Jarre expects to play some festivals next year and possibly stage a world tour. "Some collaborators might join forces in certain cities or special concerts," he says. "I'm excited to share the stage with some prestigious people that I love and respect."


Brian Mansfield, USA TODAY - August 28, 2015



Electronica 1: The Time Machine is the eighteenth studio album by French electronic musician Jean Michel Jarre, released on 16 October 2015 by Columbia Records. It was recorded with the help of 15 separate collaborators, including Vince Clarke, Gesaffelstein, M83, Armin van Buuren, John Carpenter Robert "3D" Del Naja of Massive Attack fame, Pete Townshend (from The Who) and the late Edgar Froese of Tangerine Dream, the collaboration being one of Froese's last projects before passing away in the January of 2015.

The first mention of any new work by Jarre was on 20 April 2015 when he announced Conquistador as result of his collaboration with French techno producer Gesaffelstein. On May 15, 2015 a second collaboration, this time with French electronic band M83 titled Glory was announced, with a music video for the track being released on June 23, 2015. A third collaboration, this time with German electronic band Tangerine Dream was announced on 22 June 2015.

The collaborations were teased over a period of months in 2015 before the album itself was finally announced by Jarre on his Twitter account on 10 July 2015, back then it was still under its project name "E-project". It is to be his first release of original music since his 2007 album Téo & Téa. Pre-orders of the album were announced on ITunes, Amazon.com and Spotify, as well as 2 limited edition box sets.

On 28 August 2015, details of the album and the title Electronica volume 1 (The Time Machine) were officially announced, together with the Little Boots track If..!. A trailer accompanying the announcement has Jean Michel Jarre talk about the concept of this album and how it all came together. There's also a 2nd volume coming out in Spring 2016.

In an interview with Billboard, Jean Michel Jarre said of the album: "I've wanted to tell a story for a while regarding electronic music history and its legacy from my point of view and experience, from when I started to nowadays. I planned to compose for and collaborate with an array of artists, who are, directly or indirectly linked to this scene, with people I admire for their singular contribution to our genre, that represent a source of inspiration for me over the last four decades I have been making music, but who also have an instantly recognizable sound. At the outset, I had no idea how this project would evolve, but I was delighted that everybody I reached out to accepted my invitation."
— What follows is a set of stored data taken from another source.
-- pv_equiv track=rewrite | github.com/MrBrantCode/unitest_baseline | mut_generate/mist_train_cf/cf_31125/solution.py | max_thieves_captured
-- ===== SOURCE A (Python) =====
-- def max_thieves_captured(distancia, individuos):
--     max_thieves = 0
--     n = len(individuos)
--     for i in range(n):
--         if individuos[i] == 'P':
--             start = max(0, i - distancia)
--             end = min(n, i + distancia + 1)
--             for j in range(start, end):
--                 if individuos[j] == 'L':
--                     max_thieves += 1
--                     individuos[j] = 'C'  # Mark the caught thief
--                     break
--     return max_thieves
-- ===== SOURCE B (Python) =====
-- def max_thieves_captured(distancia, individuos):
--     # One pass over precomputed position lists instead of rescanning a window
--     # per police; A mutates individuos in place, B does not (return-value equivalence).
--     thieves = [i for i, c in enumerate(individuos) if c == 'L']
--     police = [i for i, c in enumerate(individuos) if c == 'P']
--     count = 0
--     t = 0
--     for p in police:
--         while t < len(thieves) and thieves[t] < p - distancia:
--             t += 1
--         if t < len(thieves) and thieves[t] <= p + distancia:
--             count += 1
--             t += 1
--     return count
-- ===== Notes on version B (the rewrite author's own statement) =====
-- stated objective: alternative
-- what changed: Replaces A's per-police rescan of a window of the mutated character list by a single pass over precomputed 'L'/'P' position lists with a monotone pointer into the thief list; B does not mutate individuos (A marks caught thieves in place), return values agree everywhere.
import Mathlib
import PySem

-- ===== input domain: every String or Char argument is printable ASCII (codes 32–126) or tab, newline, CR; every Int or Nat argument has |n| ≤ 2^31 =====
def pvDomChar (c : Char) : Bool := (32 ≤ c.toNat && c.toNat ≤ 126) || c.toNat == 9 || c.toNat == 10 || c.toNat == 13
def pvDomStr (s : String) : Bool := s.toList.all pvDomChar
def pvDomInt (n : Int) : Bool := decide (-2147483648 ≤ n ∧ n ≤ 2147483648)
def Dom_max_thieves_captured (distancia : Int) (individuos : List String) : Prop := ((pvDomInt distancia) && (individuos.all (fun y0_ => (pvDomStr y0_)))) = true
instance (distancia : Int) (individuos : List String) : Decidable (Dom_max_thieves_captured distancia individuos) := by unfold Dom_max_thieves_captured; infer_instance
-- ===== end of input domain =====

-- B replaces A's per-police window rescan of the mutated list by one pass over
-- precomputed 'L'/'P' position lists with an advancing pointer; A mutates
-- `individuos` in place (caught 'L' → 'C'), B does not — the equivalence proved
-- here is about the return value.

-- ===== PORT A =====
-- inner `for j in range(start, end): if individuos[j] == 'L': … break` : returns the first such j
def pvFindThief (xs : List String) (j stop : Int) : Option Int :=
  if h : j < stop then
    if PySem.List.pyGetD xs j "" = "L" then some j
    else pvFindThief xs (j + 1) stop
  else none
termination_by (stop - j).toNat
decreasing_by omega

def pvStepA (d n : Int) (st : Int × List String) (i : Int) : Int × List String :=
  if PySem.List.pyGetD st.2 i "" = "P" then
    match pvFindThief st.2 (max 0 (i - d)) (min n (i + d + 1)) with
    | some j => (st.1 + 1, PySem.List.pySetD st.2 j "C")
    | none => st
  else st

def max_thieves_captured (distancia : Int) (individuos : List String) : Int :=
  let n : Int := individuos.length
  ((PySem.List.pyRange 0 n 1).foldl (pvStepA distancia n) (0, individuos)).1

-- ===== PORT B =====
-- [i for i, c in enumerate(individuos) if c == ch]
def pvPosB (ch : String) (xs : List String) : List Int :=
  ((PySem.List.enumerate xs 0).filter (fun e => e.2 == ch)).map (fun e => e.1)

-- Source B's pointer `t` into `thieves` is ported as consuming the remaining suffix
def pvStepB (d : Int) (st : Int × List Int) (p : Int) : Int × List Int :=
  let q := st.2.dropWhile (fun t => decide (t < p - d))
  match q with
  | [] => (st.1, [])
  | t :: rest => if t ≤ p + d then (st.1 + 1, rest) else (st.1, t :: rest)

def max_thieves_captured_alt (distancia : Int) (individuos : List String) : Int :=
  let thieves := pvPosB "L" individuos
  let police := pvPosB "P" individuos
  (police.foldl (pvStepB distancia) (0, thieves)).1

-- ===== PRECONDITION & SPEC =====
def Spec_max_thieves_captured (distancia : Int) (individuos : List String) (out : Int) : Prop := out = max_thieves_captured_alt distancia individuos
instance (distancia : Int) (individuos : List String) (out : Int) : Decidable (Spec_max_thieves_captured distancia individuos out) := by unfold Spec_max_thieves_captured; infer_instance

-- ===== CLAIM (what is proved, stated in full; the proofs are below) =====
def Claim_equal_max_thieves_captured : Prop := ∀ (distancia : Int) (individuos : List String), Dom_max_thieves_captured distancia individuos → Spec_max_thieves_captured distancia individuos (max_thieves_captured distancia individuos)

-- ===== LEMMAS AND PROOFS =====

lemma pvPosB_eq (ch : String) (xs : List String) :
    pvPosB ch xs
      = ((List.range xs.length).filter (fun j => xs.getD j "" == ch)).map (fun j => ((j : Nat) : Int)) := by
  unfold pvPosB
  rw [PySem.List.enumerate_eq_map_pyRange xs ""]
  rw [PySem.List.pyRange_one]
  simp only [sub_zero, Int.toNat_natCast, List.filter_map, List.map_map, PySem.List.len_eq]
  rw [List.filter_congr (q := fun j : Nat => xs.getD j "" == ch),
      List.map_congr_left (g := fun j : Nat => ((j : Nat) : Int))]
  · intro j hj
    simp [Function.comp]
  · intro j hj
    simp [Function.comp, PySem.List.pyGetD_natCast]

lemma pvPosB_mem (ch : String) (xs : List String) (t : Int) :
    t ∈ pvPosB ch xs ↔ 0 ≤ t ∧ t < (xs.length : Int) ∧ xs.getD t.toNat "" = ch := by
  rw [pvPosB_eq]
  simp only [List.mem_map, List.mem_filter, List.mem_range, beq_iff_eq]
  constructor
  · rintro ⟨j, ⟨hj, hch⟩, rfl⟩
    refine ⟨by omega, by omega, by simpa using hch⟩
  · rintro ⟨h0, hlt, hch⟩
    exact ⟨t.toNat, ⟨by omega, hch⟩, by omega⟩

lemma pvPosB_pairwise (ch : String) (xs : List String) :
    (pvPosB ch xs).Pairwise (· < ·) := by
  rw [pvPosB_eq]
  refine List.Pairwise.map _ (fun a b h => by exact_mod_cast h) ?_
  exact (List.pairwise_lt_range).filter _

lemma pvPosB_set_L (xs : List String) (k : Nat) (hk : k < xs.length)
    (hL : xs.getD k "" = "L") :
    pvPosB "L" (xs.set k "C") = (pvPosB "L" xs).filter (fun t => t ≠ ((k : Nat) : Int)) := by
  rw [pvPosB_eq, pvPosB_eq, List.length_set, List.filter_map]
  congr 1
  rw [List.filter_filter]
  apply List.filter_congr
  intro j hj
  simp only [List.mem_range] at hj
  by_cases hjk : j = k
  · subst hjk
    simp [List.getD_eq_getElem?_getD, List.getElem?_set_self, hj]
  · have : (xs.set k "C").getD j "" = xs.getD j "" := by
      simp [List.getD_eq_getElem?_getD, List.getElem?_set_ne (by omega : k ≠ j)]
    simp only [this, Function.comp]
    have : (((j:Nat):Int) ≠ ((k:Nat):Int)) = True := by
      simp; omega
    simp [this, hjk]


lemma filter_ne_of_split {l pre post : List Int} {t : Int}
    (hl : l = pre ++ t :: post) (hnd : l.Nodup) :
    l.filter (fun x => x ≠ t) = pre ++ post := by
  subst hl
  rw [List.filter_append]
  rw [List.nodup_append] at hnd
  obtain ⟨h1, h2, h3⟩ := hnd
  rw [List.filter_cons]
  simp only [ne_eq, not_true_eq_false, decide_false, Bool.false_eq_true, if_false]
  have hpre : ∀ x ∈ pre, x ≠ t := fun x hx =>
    h3 x hx t List.mem_cons_self
  have hpost : ∀ x ∈ post, x ≠ t := fun x hx => by
    intro h; subst h; exact (List.nodup_cons.1 h2).1 hx
  rw [List.filter_eq_self.2 (fun x hx => by simpa using hpre x hx),
      List.filter_eq_self.2 (fun x hx => by simpa using hpost x hx)]

lemma dropWhile_congr_mem {α : Type} (p q : α → Bool) (l : List α)
    (h : ∀ x ∈ l, p x = q x) : l.dropWhile p = l.dropWhile q := by
  induction l with
  | nil => rfl
  | cons a t ih =>
    rw [List.dropWhile_cons, List.dropWhile_cons, h a List.mem_cons_self]
    split
    · exact ih (fun x hx => h x (List.mem_cons_of_mem a hx))
    · rfl
-- pv_equiv track=rewrite | github.com/zybzyb-123/deeplearn | lstm_prefetch.py | prepare_lstm_data
-- ===== SOURCE A (Python) =====
-- def prepare_lstm_data(trace, window_size=5):
--     X, y = [], []
--     for i in range(window_size, len(trace)):
--         seq = [trace[i - j][1] for j in range(window_size, 0, -1)]
--         target = trace[i][1]
--         X.append(seq)
--         y.append(target)
--     return X, y
-- ===== SOURCE B (Python) =====
-- def prepare_lstm_data(trace, window_size=5):
--     vals = [v for _, v in trace]
--     X = [vals[i:i + window_size] for i in range(len(vals) - window_size)]
--     y = vals[window_size:]
--     return X, y
-- ===== Notes on version B (the rewrite author's own statement) =====
-- stated objective: simpler
-- what changed: B projects the value series once and builds each window as a single slice indexed from the window start (and y as one tail slice), instead of A's per-window inner comprehension that recomputes each element's tuple index with i-j arithmetic over a countdown range.
-- intended difference: For negative window_size (with -len(trace) <= window_size so A returns), A returns len(trace)-window_size empty windows paired with targets read via negative-index wraparound, an artefact of range(window_size,0,-1) being empty; B returns the natural slicing reading (no windows, y the last |window_size| values), which is at least as defensible on this unspecified corner. — e.g. on prepare_lstm_data([(0, 1), (0, 2)], -1): A returns ([[], [], []], [2, 1, 2]), B returns ([[1], [], []], [2])
-- outside the precondition, e.g. on prepare_lstm_data([(0, 1)], -2): A raises IndexError, B returns ([[], [], []], [1])
import Mathlib
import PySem

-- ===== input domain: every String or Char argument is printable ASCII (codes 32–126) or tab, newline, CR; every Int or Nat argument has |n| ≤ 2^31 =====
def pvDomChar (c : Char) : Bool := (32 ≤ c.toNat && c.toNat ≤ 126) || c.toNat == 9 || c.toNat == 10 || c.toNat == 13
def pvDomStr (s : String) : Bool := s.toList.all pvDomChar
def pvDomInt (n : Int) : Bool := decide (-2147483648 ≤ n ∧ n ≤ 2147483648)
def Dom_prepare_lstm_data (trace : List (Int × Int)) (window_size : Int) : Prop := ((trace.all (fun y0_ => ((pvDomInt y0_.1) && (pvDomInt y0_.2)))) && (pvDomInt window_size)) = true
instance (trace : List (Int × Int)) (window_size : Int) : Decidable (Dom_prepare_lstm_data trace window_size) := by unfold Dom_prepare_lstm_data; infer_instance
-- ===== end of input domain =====

-- B replaces A's per-window index arithmetic by one value projection plus slices (objective: simpler).

-- ===== PORT A =====
def prepare_lstm_data (trace : List (Int × Int)) (window_size : Int) : List (List Int) × List Int :=
  (PySem.List.pyRange window_size (trace.length : Int) 1).foldl
    (fun (acc : List (List Int) × List Int) i =>
      let seq := (PySem.List.pyRange window_size 0 (-1)).map
        (fun j => (PySem.List.pyGetD trace (i - j) (0, 0)).2)
      let target := (PySem.List.pyGetD trace i (0, 0)).2
      (acc.1 ++ [seq], acc.2 ++ [target]))
    ([], [])

-- ===== PORT B =====
def prepare_lstm_data_alt (trace : List (Int × Int)) (window_size : Int) : List (List Int) × List Int :=
  let vals := trace.map (fun p => p.2)
  let X := (PySem.List.pyRange 0 ((vals.length : Int) - window_size) 1).map
    (fun i => PySem.List.slice vals (some i) (some (i + window_size)))
  let y := PySem.List.slice vals (some window_size) none
  (X, y)

-- ===== PRECONDITION & SPEC =====
-- Pre_ excludes exactly the inputs where A raises IndexError: window_size < -len(trace)
-- makes trace[i] raise at the loop's first (negative) index.
def Pre_prepare_lstm_data (trace : List (Int × Int)) (window_size : Int) : Prop :=
  -(trace.length : Int) ≤ window_size
instance (trace : List (Int × Int)) (window_size : Int) : Decidable (Pre_prepare_lstm_data trace window_size) := by unfold Pre_prepare_lstm_data; infer_instance
def pvWitness_prepare_lstm_data : (List (Int × Int)) × Int := ([(1, 2), (3, 4), (5, 6)], 1)

-- For negative window_size A returns len(trace)-window_size empty windows paired with targets read
-- via negative-index wraparound (an artefact of range(window_size,0,-1) being empty); B returns the
-- natural slicing reading, at least as defensible on this unspecified corner.
def D_prepare_lstm_data (trace : List (Int × Int)) (window_size : Int) : Prop :=
  window_size < 0
instance (trace : List (Int × Int)) (window_size : Int) : Decidable (D_prepare_lstm_data trace window_size) := by unfold D_prepare_lstm_data; infer_instance

def Spec_prepare_lstm_data (trace : List (Int × Int)) (window_size : Int) (out : List (List Int) × List Int) : Prop := ¬ D_prepare_lstm_data trace window_size → out = prepare_lstm_data_alt trace window_size
instance (trace : List (Int × Int)) (window_size : Int) (out : List (List Int) × List Int) : Decidable (Spec_prepare_lstm_data trace window_size out) := by unfold Spec_prepare_lstm_data; infer_instance

def pvDiffWitness_prepare_lstm_data : (List (Int × Int)) × Int := ([(0, 1), (0, 2)], -1)
def pvDiffWitnessOut_prepare_lstm_data : (List (List Int) × List Int) × (List (List Int) × List Int) :=
  (([[], [], []], [2, 1, 2]), ([[1], [], []], [2]))

-- ===== CLAIM (what is proved, stated in full; the proofs are below) =====
def Claim_unchanged_prepare_lstm_data : Prop := ∀ (trace : List (Int × Int)) (window_size : Int), Dom_prepare_lstm_data trace window_size → Pre_prepare_lstm_data trace window_size → Spec_prepare_lstm_data trace window_size (prepare_lstm_data trace window_size)
def Claim_changed_prepare_lstm_data : Prop := Dom_prepare_lstm_data (pvDiffWitness_prepare_lstm_data.1) (pvDiffWitness_prepare_lstm_data.2) ∧ Pre_prepare_lstm_data (pvDiffWitness_prepare_lstm_data.1) (pvDiffWitness_prepare_lstm_data.2) ∧ D_prepare_lstm_data (pvDiffWitness_prepare_lstm_data.1) (pvDiffWitness_prepare_lstm_data.2) ∧ prepare_lstm_data (pvDiffWitness_prepare_lstm_data.1) (pvDiffWitness_prepare_lstm_data.2) = pvDiffWitnessOut_prepare_lstm_data.1 ∧ prepare_lstm_data_alt (pvDiffWitness_prepare_lstm_data.1) (pvDiffWitness_prepare_lstm_data.2) = pvDiffWitnessOut_prepare_lstm_data.2 ∧ pvDiffWitnessOut_prepare_lstm_data.1 ≠ pvDiffWitnessOut_prepare_lstm_data.2
def Claim_exact_prepare_lstm_data : Prop := ∀ (trace : List (Int × Int)) (window_size : Int), Dom_prepare_lstm_data trace window_size → Pre_prepare_lstm_data trace window_size → D_prepare_lstm_data trace window_size → prepare_lstm_data trace window_size ≠ prepare_lstm_data_alt trace window_size

-- ===== LEMMAS AND PROOFS =====

-- window pointwise: A's inner countdown comprehension equals B's slice (nonnegative window)
lemma pv_window_eq (trace : List (Int × Int)) (w : Int) (hw : 0 ≤ w) (k : Nat)
    (hk : k < ((trace.length : Int) - w).toNat) :
    (PySem.List.pyRange w 0 (-1)).map (fun j => (PySem.List.pyGetD trace ((w + (k:Int)) - j) (0, 0)).2)
      = PySem.List.slice (trace.map (fun p => p.2)) (some (0 + (k:Int))) (some ((0 + (k:Int)) + w)) := by
  lift w to Nat using hw with wn
  have hbound : k + wn ≤ trace.length := by omega
  rw [show ((0:Int) + (k:Int)) = (k:Int) by ring,
      PySem.List.slice_natCast_add, PySem.List.pyRange_neg_one, List.map_map]
  apply List.ext_getElem
  · simp
    omega
  · intro t h1 h2
    simp only [List.getElem_map, List.getElem_range, Function.comp_apply]
    have ht : t < wn := by simp at h1; omega
    have : ((wn:Int) + (k:Int)) - ((wn:Int) - (t:Int)) = ((k + t : Nat) : Int) := by push_cast; ring
    rw [this, PySem.List.pyGetD_natCast]
    rw [List.getElem_take, List.getElem_drop]
    have hlt : k + t < trace.length := by omega
    rw [List.getD_eq_getElem _ _ hlt]
    simp [Nat.add_comm k t]

-- A = B for nonnegative window_size
lemma pv_main_eq (trace : List (Int × Int)) (w : Int) (hw : 0 ≤ w) :
    prepare_lstm_data trace w = prepare_lstm_data_alt trace w := by
  unfold prepare_lstm_data prepare_lstm_data_alt
  rw [PySem.List.foldl_prod_mk
      (f := fun (a : List (List Int)) (i : Int) => a ++ [(PySem.List.pyRange w 0 (-1)).map
        (fun j => (PySem.List.pyGetD trace (i - j) (0, 0)).2)])
      (g := fun (a : List Int) (i : Int) => a ++ [(PySem.List.pyGetD trace i (0, 0)).2]),
     PySem.List.foldl_append_singleton_eq_map, PySem.List.foldl_append_singleton_eq_map]
  simp only [List.nil_append, List.length_map]
  rw [Prod.mk.injEq]
  constructor
  · -- X side
    rw [PySem.List.pyRange_one w (trace.length : Int),
        PySem.List.pyRange_one 0 ((trace.length : Int) - w), List.map_map, List.map_map]
    rw [show (trace.length:Int) - w - 0 = (trace.length:Int) - w by ring]
    apply List.map_congr_left
    intro k hk
    have hk' : k < ((trace.length : Int) - w).toNat := by simpa using hk
    simpa using pv_window_eq trace w hw k hk'
  · -- y side
    rw [PySem.List.slice_from _ hw, PySem.List.pyRange_one w (trace.length : Int), List.map_map]
    apply List.ext_getElem
    · simp; omega
    · intro t h1 h2
      simp only [List.getElem_map, List.getElem_range, Function.comp_apply, List.getElem_drop]
      have h1' : t < ((trace.length:Int) - w).toNat := by simpa using h1
      have : w + (t:Int) = ((w.toNat + t : Nat) : Int) := by push_cast; omega
      rw [this, PySem.List.pyGetD_natCast]
      have hlt : w.toNat + t < trace.length := by omega
      rw [List.getD_eq_getElem _ _ hlt]

-- for negative window_size the y components even have different lengths
lemma pv_tight (trace : List (Int × Int)) (w : Int) (hD : w < 0) :
    prepare_lstm_data trace w ≠ prepare_lstm_data_alt trace w := by
  intro h
  have h2 := congrArg (fun p => p.2.length) h
  simp only [prepare_lstm_data, prepare_lstm_data_alt] at h2
  rw [PySem.List.foldl_prod_mk
      (f := fun (a : List (List Int)) (i : Int) => a ++ [(PySem.List.pyRange w 0 (-1)).map
        (fun j => (PySem.List.pyGetD trace (i - j) (0, 0)).2)])
      (g := fun (a : List Int) (i : Int) => a ++ [(PySem.List.pyGetD trace i (0, 0)).2])] at h2
  simp only [PySem.List.foldl_append_singleton_eq_map, PySem.List.slice_some_none,
    List.nil_append, List.length_map, PySem.List.length_pyRange_one, List.length_drop] at h2
  have hc : PySem.List.clampIdx (trace.map (fun p => p.2)).length w ≤ trace.length := by
    have := PySem.List.clampIdx_le ((trace.map (fun p => p.2)).length) w
    simp at this
    omega
  omega

-- ===== VERDICT (by name: the statement is the Claim_ definition above) =====
theorem prepare_lstm_data_spec : Claim_unchanged_prepare_lstm_data := by
  intro trace w _ _
  unfold Spec_prepare_lstm_data D_prepare_lstm_data
  intro hnD
  exact pv_main_eq trace w (by omega)
theorem prepare_lstm_data_changed : Claim_changed_prepare_lstm_data := by
  unfold Claim_changed_prepare_lstm_data; decide
theorem prepare_lstm_data_tight : Claim_exact_prepare_lstm_data := by
  intro trace w _ _ hD
  exact pv_tight trace w hD
-- pv_equiv track=rewrite | github.com/NJ-Thomson/Oslo | VirtualScreen/Covalent/02_prepare_modeller_local.py | find_internal_gaps
-- ===== SOURCE A (Python) =====
-- def find_internal_gaps(residues_dict):
--     """Find gaps in residue numbering (missing loops)."""
--     if not residues_dict:
--         return [], None, None
--
--     res_nums = sorted(residues_dict.keys())
--     first_res = res_nums[0]
--     last_res = res_nums[-1]
--
--     gaps = []
--     for i in range(len(res_nums) - 1):
--         if res_nums[i + 1] - res_nums[i] > 1:
--             gap_start = res_nums[i] + 1
--             gap_end = res_nums[i + 1] - 1
--             gaps.append((gap_start, gap_end))
--
--     return gaps, first_res, last_res
-- ===== SOURCE B (Python) =====
-- def find_internal_gaps(residues_dict):
--     """Find gaps in residue numbering (missing loops)."""
--     if not residues_dict:
--         return [], None, None
--     keys = set(residues_dict)
--     first = min(keys)
--     last = max(keys)
--     starts = sorted(n + 1 for n in keys if n != last and n + 1 not in keys)
--     ends = sorted(n - 1 for n in keys if n != first and n - 1 not in keys)
--     return list(zip(starts, ends)), first, last
-- ===== Notes on version B (the rewrite author's own statement) =====
-- stated objective: alternative
-- what changed: Instead of sorting the keys and scanning adjacent pairs, B takes min/max and collects gap left endpoints (present key whose successor is absent) and right endpoints (present key whose predecessor is absent) by set membership, sorts each boundary list and zips them into gaps.
import Mathlib
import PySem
The Electronica project started as early as 2011, when Jean-Michel Jarre started his collaboration with David Lynch.

The spectrogram of the track "Continuous Mix" contains several hidden secrets. User "audiolab" at forum rt22.mybb3.ru revealed phrases "Ancient astronauts", "Always trust your vision", Jarre's portrait and unknown bit sequence. After that Jan Szulew decrypted bit sequence unveiling two 32-bit binary strings which represent floating point numbers of WGS84 coordinates (latitude and longitude respectively). Coordinates point to the center of Obelisk of Luxor on Place de la Concorde, where the first big JMJ concert happened in 1979.